Exactly the lines from the start of the data through the line containing "up to a peak" should be output, with both ends kept and nothing added.

[Stored records]
"""

-- pv_equiv track=rewrite | github.com/hannayangg/penwing | # ridi/78.py | F
-- ===== SOURCE A (Python) =====
-- def F(prices):
--   minp = prices[0]
--   res = 0
--   for i,v in enumerate(prices):
--     if i == 0: continue
--     if minp < v:
--       res += (v-minp)
--     minp = v
--   return res
-- ===== SOURCE B (Python) =====
-- def F(prices):
--     n = len(prices)
--     res = 0
--     i = 0
--     while i < n - 1:
--         # walk down (or flat) to a valley
--         while i < n - 1 and prices[i + 1] <= prices[i]:
--             i += 1
--         valley = prices[i]
--         # walk strictly up to a peak
--         while i < n - 1 and prices[i + 1] > prices[i]:
--             i += 1
--         res += prices[i] - valley
--     return res
-- ===== Notes on version B (the rewrite author's own statement) =====
-- stated objective: alternative
-- what changed: Replaced the per-element fold that adds each positive consecutive difference with a peak-valley two-level while scan that advances an index to each valley and following peak and adds peak - valley once per ascent.
-- outside the precondition, e.g. on F([]): A raises IndexError, B returns 0
import Mathlib
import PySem

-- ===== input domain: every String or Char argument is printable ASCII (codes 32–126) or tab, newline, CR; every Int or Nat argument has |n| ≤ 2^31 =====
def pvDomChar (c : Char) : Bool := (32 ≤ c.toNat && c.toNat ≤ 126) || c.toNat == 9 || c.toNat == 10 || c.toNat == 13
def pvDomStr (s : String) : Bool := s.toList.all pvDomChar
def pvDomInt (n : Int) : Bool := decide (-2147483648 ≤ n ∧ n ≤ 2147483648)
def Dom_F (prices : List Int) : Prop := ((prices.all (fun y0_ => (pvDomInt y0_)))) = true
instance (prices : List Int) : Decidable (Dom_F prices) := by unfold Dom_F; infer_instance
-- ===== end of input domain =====

-- B replaces A's fold over every consecutive difference by a peak-valley index scan; return values agree on nonempty lists (A raises IndexError on []).

-- ===== PORT A =====
-- loop body of A's 'for i,v in enumerate(prices)'
def stepA (s : Int × Int) (iv : Int × Int) : Int × Int :=
  if iv.1 = 0 then s
  else (iv.2, if s.1 < iv.2 then s.2 + (iv.2 - s.1) else s.2)

def F (prices : List Int) : Int :=
  -- 'minp = prices[0]' raises IndexError on []; excluded by Pre_F (pyGetD used totally)
  ((PySem.List.enumerate prices).foldl stepA (PySem.List.pyGetD prices 0 0, 0)).2

-- ===== PORT B =====
-- inner 'while i < n-1 and prices[i+1] <= prices[i]: i += 1' (fuel = list length is a totality guard;
-- the loop advances i at each step, so length fuel always suffices)
def pvDesc (prices : List Int) : Nat → Nat → Nat
  | 0, i => i
  | f+1, i =>
    if i < prices.length - 1 ∧ prices.getD (i+1) 0 ≤ prices.getD i 0 then
      pvDesc prices f (i+1)
    else i

-- inner 'while i < n-1 and prices[i+1] > prices[i]: i += 1'
def pvAsc (prices : List Int) : Nat → Nat → Nat
  | 0, i => i
  | f+1, i =>
    if i < prices.length - 1 ∧ prices.getD i 0 < prices.getD (i+1) 0 then
      pvAsc prices f (i+1)
    else i

-- outer 'while i < n-1' of B (fuel: each iteration strictly advances i, so length fuel suffices)
def pvLoop (prices : List Int) : Nat → Nat → Int → Int
  | 0, _, res => res
  | f+1, i, res =>
    if i < prices.length - 1 then
      let j := pvDesc prices prices.length i
      let k := pvAsc prices prices.length j
      pvLoop prices f k (res + (prices.getD k 0 - prices.getD j 0))
    else res

def F_alt (prices : List Int) : Int := pvLoop prices prices.length 0 0

-- ===== PRECONDITION & SPEC =====
-- A raises IndexError on the empty list (prices[0]); that input is excluded.
def Pre_F (prices : List Int) : Prop := prices ≠ []
instance (prices : List Int) : Decidable (Pre_F prices) := by unfold Pre_F; infer_instance

def pvWitness_F : List Int := [7, 1, 5, 3, 6, 4]

def Spec_F (prices : List Int) (out : Int) : Prop := out = F_alt prices
instance (prices : List Int) (out : Int) : Decidable (Spec_F prices out) := by unfold Spec_F; infer_instance

-- ===== CLAIM (what is proved, stated in full; the proofs are below) =====
def Claim_equal_F : Prop := ∀ (prices : List Int), Dom_F prices → Pre_F prices → Spec_F prices (F prices)

-- ===== LEMMAS AND PROOFS =====

-- sum of the positive consecutive differences of prices from index i on (fueled helper + wrapper)
def dsumF (prices : List Int) : Nat → Nat → Int
  | 0, _ => 0
  | f+1, i =>
    if i < prices.length - 1 then
      (if prices.getD i 0 < prices.getD (i+1) 0 then prices.getD (i+1) 0 - prices.getD i 0 else 0)
        + dsumF prices f (i+1)
    else 0

def dsum (prices : List Int) (i : Nat) : Int := dsumF prices (prices.length - i) i

theorem dsum_unfold (prices : List Int) (i : Nat) :
    dsum prices i = if i < prices.length - 1 then
      (if prices.getD i 0 < prices.getD (i+1) 0 then prices.getD (i+1) 0 - prices.getD i 0 else 0)
        + dsum prices (i+1)
    else 0 := by
  by_cases hi : i < prices.length - 1
  · have hf : prices.length - i = (prices.length - (i+1)) + 1 := by omega
    rw [dsum, hf, dsumF, dsum, if_pos hi]
  · rw [if_neg hi, dsum]
    rcases hn : prices.length - i with _ | f
    · rfl
    · rw [dsumF, if_neg hi]

theorem pvDesc_ge (prices : List Int) : ∀ (f i : Nat), i ≤ pvDesc prices f i := by
  intro f
  induction f with
  | zero => intro i; rfl
  | succ f ih =>
    intro i
    rw [pvDesc]
    split
    · exact le_trans (by omega) (ih (i+1))
    · rfl

theorem pvAsc_ge (prices : List Int) : ∀ (f i : Nat), i ≤ pvAsc prices f i := by
  intro f
  induction f with
  | zero => intro i; rfl
  | succ f ih =>
    intro i
    rw [pvAsc]
    split
    · exact le_trans (by omega) (ih (i+1))
    · rfl

-- a descending/flat stretch contributes nothing to dsum
theorem dsum_pvDesc (prices : List Int) : ∀ (f i : Nat),
    dsum prices (pvDesc prices f i) = dsum prices i := by
  intro f
  induction f with
  | zero => intro i; rfl
  | succ f ih =>
    intro i
    rw [pvDesc]
    split
    · rename_i h
      rw [ih (i+1)]
      have hle : ¬ prices.getD i 0 < prices.getD (i+1) 0 := by omega
      conv_rhs => rw [dsum_unfold, if_pos h.1, if_neg hle]
      omega
    · rfl

-- an ascent telescopes to peak minus valley
theorem dsum_pvAsc (prices : List Int) : ∀ (f i : Nat),
    dsum prices i = (prices.getD (pvAsc prices f i) 0 - prices.getD i 0) + dsum prices (pvAsc prices f i) := by
  intro f
  induction f with
  | zero => intro i; simp [pvAsc]
  | succ f ih =>
    intro i
    rw [pvAsc]
    split
    · rename_i h
      rw [dsum_unfold, if_pos h.1, if_pos h.2]
      have := ih (i+1)
      omega
    · omega

-- the body of the outer while strictly advances the index
theorem pvStep_gt (prices : List Int) (i : Nat) (h : i < prices.length - 1) :
    i < pvAsc prices prices.length (pvDesc prices prices.length i) := by
  have hd := pvDesc_ge prices prices.length i
  rcases Nat.lt_or_ge i (pvDesc prices prices.length i) with hlt | hge
  · exact lt_of_lt_of_le hlt (pvAsc_ge prices _ _)
  · have hji : pvDesc prices prices.length i = i := le_antisymm hge hd
    -- pvDesc stopped at i with positive fuel, so the descend condition fails at i
    have hlen : 0 < prices.length := by omega
    obtain ⟨f, hf⟩ : ∃ f, prices.length = f + 1 := ⟨prices.length - 1, by omega⟩
    have hcond : ¬ (i < prices.length - 1 ∧ prices.getD (i+1) 0 ≤ prices.getD i 0) := by
      intro hc
      have h1 : pvDesc prices prices.length i = pvDesc prices f (i+1) := by
        rw [hf, pvDesc, if_pos hc]
      have := pvDesc_ge prices f (i+1)
      omega
    have hasc : prices.getD i 0 < prices.getD (i+1) 0 := by
      by_contra hn
      exact hcond ⟨h, by omega⟩
    have h2 : pvAsc prices prices.length i = pvAsc prices f (i+1) := by
      rw [hf, pvAsc, if_pos ⟨h, hasc⟩]
    have := pvAsc_ge prices f (i+1)
    rw [hji]
    omega

theorem pvLoop_eq (prices : List Int) : ∀ (f i : Nat) (res : Int),
    prices.length - 1 ≤ f + i → pvLoop prices f i res = res + dsum prices i := by
  intro f
  induction f with
  | zero =>
    intro i res hfi
    rw [pvLoop, dsum_unfold, if_neg (by omega)]
    omega
  | succ f ih =>
    intro i res hfi
    rw [pvLoop]
    split
    · rename_i hi
      have hk := pvStep_gt prices i hi
      rw [ih _ _ (by omega)]
      have h1 := dsum_pvDesc prices prices.length i
      have h2 := dsum_pvAsc prices prices.length (pvDesc prices prices.length i)
      omega
    · rename_i hi
      rw [dsum_unfold, if_neg hi]
      omega

-- A's loop after the skipped index 0: state (minp, res), structural on the remaining list
def goA (m r : Int) (xs : List Int) : Int :=
  match xs with
  | [] => r
  | v :: t => goA v (if m < v then r + (v - m) else r) t

theorem foldA (xs : List Int) : ∀ (s m r : Int), 1 ≤ s →
    ((PySem.List.enumerate xs s).foldl stepA (m, r)).2 = goA m r xs := by
  induction xs with
  | nil => intro s m r _; simp [PySem.List.enumerate_nil, goA]
  | cons v t ih =>
    intro s m r hs
    rw [PySem.List.enumerate_cons]
    simp only [List.foldl_cons]
    have hs0 : ¬ (s = 0) := by omega
    rw [goA]
    have : stepA (m, r) (s, v) = (v, if m < v then r + (v - m) else r) := by
      simp [stepA, hs0]
    rw [this]
    exact ih (s+1) v _ (by omega)

theorem goA_dsum (prices : List Int) : ∀ (xs : List Int) (i : Nat) (r : Int),
    prices.drop (i+1) = xs → i < prices.length →
    goA (prices.getD i 0) r xs = r + dsum prices i := by
  intro xs
  induction xs with
  | nil =>
    intro i r hdrop hi
    have hlen : prices.length ≤ i + 1 := by
      by_contra hn
      have := List.drop_eq_nil_iff.mp hdrop
      omega
    rw [goA, dsum_unfold, if_neg (by omega)]
    omega
  | cons v t ih =>
    intro i r hdrop hi
    have hv : prices[i+1]? = some v := by
      have h0 : (prices.drop (i+1))[0]? = some v := by rw [hdrop]; rfl
      simpa [List.getElem?_drop] using h0
    have hi1 : i + 1 < prices.length := by
      rcases List.getElem?_eq_some_iff.mp hv with ⟨h, _⟩
      exact h
    have hgd : prices.getD (i+1) 0 = v := by
      simp [List.getD, hv]
    have hdrop2 : prices.drop (i+2) = t := by
      have : prices.drop (i+2) = (prices.drop (i+1)).drop 1 := by
        rw [List.drop_drop]
      rw [this, hdrop]
      simp
    rw [goA, dsum_unfold, if_pos (show i < prices.length - 1 by omega), hgd]
    have := ih (i+1) (if prices.getD i 0 < v then r + (v - prices.getD i 0) else r) hdrop2 hi1
    rw [hgd] at this
    rw [this]
    split_ifs <;> omega

theorem F_eq_dsum (prices : List Int) (h : prices ≠ []) : F prices = dsum prices 0 := by
  obtain ⟨x, rest, rfl⟩ := List.exists_cons_of_ne_nil h
  rw [F, PySem.List.enumerate_cons]
  simp only [List.foldl_cons]
  have hget : PySem.List.pyGetD (x :: rest) 0 0 = x := by
    simp [pysem]
  rw [hget]
  have hstep : stepA (x, 0) (0, x) = (x, 0) := by simp [stepA]
  rw [hstep, foldA rest (0+1) x 0 (by omega)]
  have := goA_dsum (x :: rest) rest 0 0 (by simp) (by simp)
  simpa using this

-- ===== VERDICT (by name: the statement is the Claim_ definition above) =====
theorem F_spec : Claim_equal_F := by
  intro prices _ hpre
  unfold Spec_F F_alt
  rw [pvLoop_eq prices prices.length 0 0 (by omega), F_eq_dsum prices hpre]
  omega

"""

Result:
-- pv_equiv track=rewrite | github.com/hannayangg/penwing | # ridi/78.py | F
-- ===== SOURCE A (Python) =====
-- def F(prices):
--   minp = prices[0]
--   res = 0
--   for i,v in enumerate(prices):
--     if i == 0: continue
--     if minp < v:
--       res += (v-minp)
--     minp = v
--   return res
-- ===== SOURCE B (Python) =====
-- def F(prices):
--     n = len(prices)
--     res = 0
--     i = 0
--     while i < n - 1:
--         # walk down (or flat) to a valley
--         while i < n - 1 and prices[i + 1] <= prices[i]:
--             i += 1
--         valley = prices[i]
--         # walk strictly up to a peak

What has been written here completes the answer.